The Marine Corps does not have a separate "Chemical Corps" but rather mans each GCE battalion with NBC specialist personnel (officer and enlisted) in the battalion operations section. The Marine Corps also maintains a battalion-sized Chemical Biological Incident Response Force (CBIRF) as an element of the II Marine Expeditionary Force (II MEF), responsible for fulfilling the mission of Chemical, Biological, Radiological, Nuclear, and High-Yield Explosive (CBRNE) consequence management.

USMC military intelligence (intelligence battalions), military police (law enforcement battalions), and signal (communications battalions), as well as radio battalions (signals intelligence and electronic warfare), air naval gunfire liaison, force reconnaissance, psychological operations, civil affairs, and public affairs units are designated as Command Element (CE) (C4ISTAREW) units and are classed separately from GCE combat support units.

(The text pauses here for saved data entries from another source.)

-- pv_equiv track=rewrite | github.com/Choi-Jinwoo/Algorithm | 프로그래머스/1, 2단계/조이스틱/main.py | solution
-- ===== SOURCE A (Python) =====
-- def diff_char(c):
--     diff_a = abs(ord(c) - ord('A'))
--     diff_z = abs(ord(c) - ord('Z')) + 1
--
--     return min(diff_a, diff_z)
--
-- def solution(name):
--     queue = [['A' * len(name), 0, 0]]
--     last_index = len(name) - 1
--
--     while len(queue) > 0:
--         current_name, index, cnt = queue.pop(0)
--         if current_name == name:
--             return cnt - 1
--
--         cnt += diff_char(name[index]) + 1
--         current_name = current_name[:index] + name[index] + current_name[index + 1:]
--
--         if index - 1 < 0:
--             queue.append([current_name, last_index, cnt])
--         else:
--             queue.append([current_name, index - 1, cnt])
--
--         if index + 1 > last_index:
--             queue.append([current_name, 0, cnt])
--         else:
--             queue.append([current_name, index + 1, cnt])
-- ===== SOURCE B (Python) =====
-- def solution(name):
--     n = len(name)
--     target = frozenset(i for i in range(n) if name[i] != 'A')
--
--     def diff(i):
--         o = ord(name[i])
--         return min(abs(o - 65), abs(o - 90) + 1)
--
--     def dfs(idx, stamped, cnt, depth):
--         # depth-limited, left-first DFS: visits length-`depth` move words in lex order
--         if depth == 0:
--             return cnt - 1 if target <= stamped else None
--         c2 = cnt + diff(idx) + 1
--         s2 = stamped | {idx}
--         r = dfs((idx - 1) % n, s2, c2, depth - 1)
--         if r is not None:
--             return r
--         return dfs((idx + 1) % n, s2, c2, depth - 1)
--
--     k = 0
--     while True:
--         r = dfs(0, frozenset(), 0, k)
--         if r is not None:
--             return r
--         k += 1
-- ===== Notes on version B (the rewrite author's own statement) =====
-- stated objective: alternative
-- what changed: A's FIFO breadth-first search over a queue of rebuilt strings (pop(0) shifts the whole queue, one string copy per state) is replaced by iterative-deepening left-first depth-first search over (cursor index, stamped-index frozenset, cost), which visits the same move sequences in the same order with no queue and no string surgery.
import Mathlib
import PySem
-- pv_equiv track=rewrite | github.com/kseenyoung/programmers | level1/햄버거 만들기.py | solution
-- ===== SOURCE A (Python) =====
-- def solution(ingredient):
--     answer = []
--     count = 0
--     for i in ingredient:
--         answer.append(i)
--         if answer[-4:] == [1, 2, 3, 1]:
--             count += 1
--             for _ in range(4):
--                 answer.pop()  # 중요
--     return count
-- ===== SOURCE B (Python) =====
-- def solution(ingredient):
--     lst = list(ingredient)
--     count = 0
--     while True:
--         for i in range(len(lst) - 3):
--             if lst[i:i + 4] == [1, 2, 3, 1]:
--                 del lst[i:i + 4]
--                 count += 1
--                 break
--         else:
--             return count
-- ===== Notes on version B (the rewrite author's own statement) =====
-- stated objective: alternative
-- what changed: Replaces the single-pass stack simulation by repeated leftmost-match removal: B scans a working copy for the first index whose 4-element slice equals [1,2,3,1], deletes it, and restarts until no match remains.
import Mathlib
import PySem

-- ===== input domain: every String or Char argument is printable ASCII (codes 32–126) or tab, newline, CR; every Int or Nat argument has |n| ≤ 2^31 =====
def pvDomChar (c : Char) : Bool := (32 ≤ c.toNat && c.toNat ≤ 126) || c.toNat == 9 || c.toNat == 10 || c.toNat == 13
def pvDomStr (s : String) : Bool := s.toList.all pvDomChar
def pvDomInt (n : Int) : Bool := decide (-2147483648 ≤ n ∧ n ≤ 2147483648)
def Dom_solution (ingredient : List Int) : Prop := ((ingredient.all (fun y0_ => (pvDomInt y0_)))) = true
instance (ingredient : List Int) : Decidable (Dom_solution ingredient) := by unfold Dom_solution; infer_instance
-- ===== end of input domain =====

-- B is an alternative exact algorithm (repeated leftmost-match removal) of similar cost; A is the single stack pass.

-- ===== PORT A =====
-- the for loop over `ingredient`, carrying (answer, count); answer[-4:] is the PySem slice,
-- the four pops are four dropLast
def solutionLoop (answer : List Int) (count : Int) : List Int → Int
  | [] => count
  | i :: rest =>
      let ans := answer ++ [i]
      if PySem.List.slice ans (some (-4)) none = ([1, 2, 3, 1] : List Int) then
        solutionLoop ans.dropLast.dropLast.dropLast.dropLast (count + 1) rest
      else
        solutionLoop ans count rest

def solution (ingredient : List Int) : Int := solutionLoop [] 0 ingredient

-- ===== PORT B =====
-- first index i with lst[i:i+4] == [1,2,3,1] (B's inner for-scan), none if no match
def findPat : List Int → Option Nat
  | [] => none
  | a :: rest =>
      if (a :: rest).take 4 = ([1, 2, 3, 1] : List Int) then some 0
      else (findPat rest).map (· + 1)

theorem findPat_cons (a : Int) (l : List Int) :
    findPat (a :: l) =
      if (a :: l).take 4 = ([1, 2, 3, 1] : List Int) then some 0
      else (findPat l).map (· + 1) := rfl

theorem findPat_le {l : List Int} {i : Nat} (h : findPat l = some i) : i + 4 ≤ l.length := by
  induction l generalizing i with
  | nil => simp [findPat] at h
  | cons a rest ih =>
    rw [findPat_cons] at h
    split at h
    · rename_i hp
      cases h
      have := congrArg List.length hp
      simp [List.length_take] at this
      simp
      omega
    · rcases Option.map_eq_some_iff.mp h with ⟨j, hj, rfl⟩
      have := ih hj
      simp
      omega

-- B's outer while loop: remove the leftmost match, count, repeat
def solveB (lst : List Int) : Int :=
  match h : findPat lst with
  | none => 0
  | some i => 1 + solveB (lst.take i ++ lst.drop (i + 4))
termination_by lst.length
decreasing_by
  have := findPat_le h
  simp [List.length_take, List.length_drop]
  omega

def solution_alt (ingredient : List Int) : Int := solveB ingredient

-- ===== PRECONDITION & SPEC =====
def Spec_solution (ingredient : List Int) (out : Int) : Prop := out = solution_alt ingredient
instance (ingredient : List Int) (out : Int) : Decidable (Spec_solution ingredient out) := by unfold Spec_solution; infer_instance

-- ===== CLAIM (what is proved, stated in full; the proofs are below) =====
def Claim_equal_solution : Prop := ∀ (ingredient : List Int), Dom_solution ingredient → Spec_solution ingredient (solution ingredient)

-- ===== LEMMAS AND PROOFS =====

theorem findPat_short {l : List Int} (h : l.length < 4) : findPat l = none := by
  induction l with
  | nil => rfl
  | cons a rest ih =>
    rw [findPat_cons, if_neg, ih (by simp at h ⊢; omega)]
    · rfl
    · intro hp
      have := congrArg List.length hp
      simp [List.length_take] at this
      simp at h
      omega

-- a prefix of an irreducible list is irreducible
theorem findPat_take {l : List Int} (h : findPat l = none) (n : Nat) :
    findPat (l.take n) = none := by
  induction l generalizing n with
  | nil => simp [findPat]
  | cons a rest ih =>
    cases n with
    | zero => rfl
    | succ m =>
      rw [findPat_cons] at h
      split at h
      · exact absurd h (by simp)
      · rename_i hne
        rw [List.take_succ_cons, findPat_cons, if_neg, ih (Option.map_eq_none_iff.mp h) m]
        · rfl
        · intro hp
          apply hne
          have hlen := congrArg List.length hp
          have : (a :: rest.take m).take 4 = (a :: rest).take 4 := by
            rw [show a :: rest.take m = (a :: rest).take (m + 1) from rfl, List.take_take]
            congr 1
            simp [List.length_take] at hlen
            omega
          rwa [this] at hp

-- appending one element that does not complete the pattern keeps irreducibility
theorem findPat_snoc {s : List Int} {i : Int} (h : findPat s = none)
    (hne : (s ++ [i]).drop ((s ++ [i]).length - 4) ≠ ([1, 2, 3, 1] : List Int)) :
    findPat (s ++ [i]) = none := by
  induction s with
  | nil => exact findPat_short (by simp)
  | cons a rest ih =>
    rw [findPat_cons] at h
    split at h
    · exact absurd h (by simp)
    · rename_i hpre
      by_cases h2 : rest.length < 2
      · exact findPat_short (by simp; omega)
      · rw [show (a :: rest) ++ [i] = a :: (rest ++ [i]) from rfl, findPat_cons, if_neg]
        · rw [show (none : Option Nat) = Option.map (· + 1) none from rfl]
          congr 1
          by_cases h3 : rest.length < 3
          · exact findPat_short (by simp; omega)
          · apply ih (Option.map_eq_none_iff.mp h)
            intro hp
            apply hne
            rw [show (a :: rest ++ [i]).length - 4 = ((rest ++ [i]).length - 4) + 1 from by
                  simp; omega,
                show (a :: rest ++ [i]) = a :: (rest ++ [i]) from rfl, List.drop_succ_cons]
            exact hp
        · intro hp
          by_cases h3 : rest.length < 3
          · -- total length is exactly 4: the prefix is the whole list, excluded by hne
            apply hne
            have hl2 : rest.length = 2 := by omega
            have : (a :: rest ++ [i]).length - 4 = 0 := by simp; omega
            rw [this, List.drop_zero]
            have : (a :: (rest ++ [i])).take 4 = a :: (rest ++ [i]) := by
              apply List.take_of_length_le
              simp; omega
            exact this.symm.trans hp
          · apply hpre
            have : (a :: (rest ++ [i])).take 4 = (a :: rest).take 4 := by
              rw [show a :: (rest ++ [i]) = (a :: rest) ++ [i] from rfl,
                  List.take_append_of_le_length (by simp; omega)]
            rwa [this] at hp

-- if s is irreducible and appending i completes the pattern at the end, the leftmost
-- occurrence in s ++ i :: r is exactly at index s.length - 3
theorem findPat_concat {s : List Int} {i : Int} (r : List Int) (h : findPat s = none)
    (hlen : 3 ≤ s.length)
    (hp : s.drop (s.length - 3) ++ [i] = ([1, 2, 3, 1] : List Int)) :
    findPat (s ++ i :: r) = some (s.length - 3) := by
  induction s with
  | nil => simp at hlen
  | cons a rest ih =>
    rw [findPat_cons] at h
    split at h
    · exact absurd h (by simp)
    · rename_i hpre
      by_cases h3 : rest.length < 3
      · -- s has length exactly 3: the pattern sits at the front
        have hl2 : rest.length = 2 := by simp at hlen; omega
        have h0 : (a :: rest).length - 3 = 0 := by simp; omega
        rw [h0] at hp ⊢
        simp only [List.drop_zero] at hp
        rw [show (a :: rest) ++ i :: r = a :: (rest ++ i :: r) from rfl, findPat_cons, if_pos]
        rcases rest with _ | ⟨b, _ | ⟨c, _ | _⟩⟩ <;> simp_all
      · -- s longer: prefix check fails, recurse
        have step : (a :: rest).length - 3 = (rest.length - 3) + 1 := by simp; omega
        rw [show (a :: rest) ++ i :: r = a :: (rest ++ i :: r) from rfl, findPat_cons, if_neg]
        · rw [ih (Option.map_eq_none_iff.mp h) (by omega) ?_]
          · simp
            omega
          · have : (a :: rest).drop ((a :: rest).length - 3) = rest.drop (rest.length - 3) := by
              rw [step, List.drop_succ_cons]
            rwa [this] at hp
        · intro hpc
          apply hpre
          have : (a :: (rest ++ i :: r)).take 4 = (a :: rest).take 4 := by
            rw [show a :: (rest ++ i :: r) = (a :: rest) ++ i :: r from rfl,
                List.take_append_of_le_length (by simp; omega)]
          rwa [this] at hpc

-- main invariant: running A's loop from an irreducible stack s counts exactly
-- B's leftmost-removal steps on s ++ r
theorem loop_eq (r : List Int) : ∀ (s : List Int) (c : Int), findPat s = none →
    solutionLoop s c r = c + solveB (s ++ r) := by
  induction r with
  | nil =>
    intro s c h
    rw [solutionLoop, List.append_nil, solveB]
    split
    · simp
    · rename_i i hi; rw [h] at hi; cases hi
  | cons i r ih =>
    intro s c h
    rw [solutionLoop]
    have hslice : PySem.List.slice (s ++ [i]) (some (-4)) none
        = (s ++ [i]).drop ((s ++ [i]).length - 4) := by
      rw [PySem.List.slice_from_neg_ofNat _ 4 (by omega)]
    by_cases hpat : (s ++ [i]).drop ((s ++ [i]).length - 4) = ([1, 2, 3, 1] : List Int)
    · rw [if_pos (by rw [hslice]; exact hpat)]
      have hlen : 3 ≤ s.length := by
        by_contra hc
        have := congrArg List.length hpat
        simp at this hc
        omega
      have hk4 : (s.length - 3) + 4 = s.length + 1 := by omega
      have hp' : s.drop (s.length - 3) ++ [i] = ([1, 2, 3, 1] : List Int) := by
        have h1 : (s ++ [i]).length - 4 = s.length - 3 := by
          simp only [List.length_append, List.length_cons, List.length_nil]
          omega
        have hle : s.length - 3 ≤ s.length := by omega
        rw [h1, List.drop_append_of_le_length hle] at hpat
        exact hpat
      have hfind := findPat_concat r h hlen hp'
      have hrem : (s ++ i :: r).take (s.length - 3) ++ (s ++ i :: r).drop ((s.length - 3) + 4)
          = s.take (s.length - 3) ++ r := by
        congr 1
        · rw [List.take_append_of_le_length (by omega)]
        · rw [hk4, show s ++ i :: r = (s ++ [i]) ++ r from by simp,
              show s.length + 1 = (s ++ [i]).length from by simp, List.drop_left]
      -- B takes one step removing exactly that occurrence
      have hB : solveB (s ++ i :: r) = 1 + solveB (s.take (s.length - 3) ++ r) := by
        rw [solveB]
        split
        · rename_i hn; rw [hfind] at hn; cases hn
        · rename_i j hj
          rw [hfind] at hj
          cases hj
          rw [hrem]
      -- A's four pops give the same reduced stack
      have hstack : (s ++ [i]).dropLast.dropLast.dropLast.dropLast = s.take (s.length - 3) := by
        have e : ∀ (l : List Int), l.dropLast = l.take (l.length - 1) := by
          intro l; rw [List.dropLast_eq_take]
        rw [e, e, e, e]
        simp [List.take_take, List.length_take]
        omega
      rw [hstack, ih _ (c + 1) (findPat_take h _), hB]
      ring
    · rw [if_neg (by rw [hslice]; exact hpat)]
      rw [ih _ c (findPat_snoc h hpat)]
      congr 1
      simp

-- ===== VERDICT (by name: the statement is the Claim_ definition above) =====
theorem solution_spec : Claim_equal_solution := by
  intro ingredient _
  show solution ingredient = solution_alt ingredient
  rw [solution, solution_alt, loop_eq ingredient [] 0 rfl]
  simp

All Marine Aviation aircraft squadrons and aviation support units (aviation headquarters, tactical air command, air control, air support, communications, aviation logistics, and aviation ground support squadrons, as well as low altitude air defense battalions) are organic to the Aviation Combat Element (ACE). In the Marine Corps, the Army Aviation combat support missions of battlefield reconnaissance, signals intelligence, and assault helicopter support are performed by the ACE through the Marine Aviation functions of aerial reconnaissance, electronic warfare, and assault support. (The remaining three functions of Marine Aviation are: offensive air support, antiair warfare, and control of aircraft and missiles.)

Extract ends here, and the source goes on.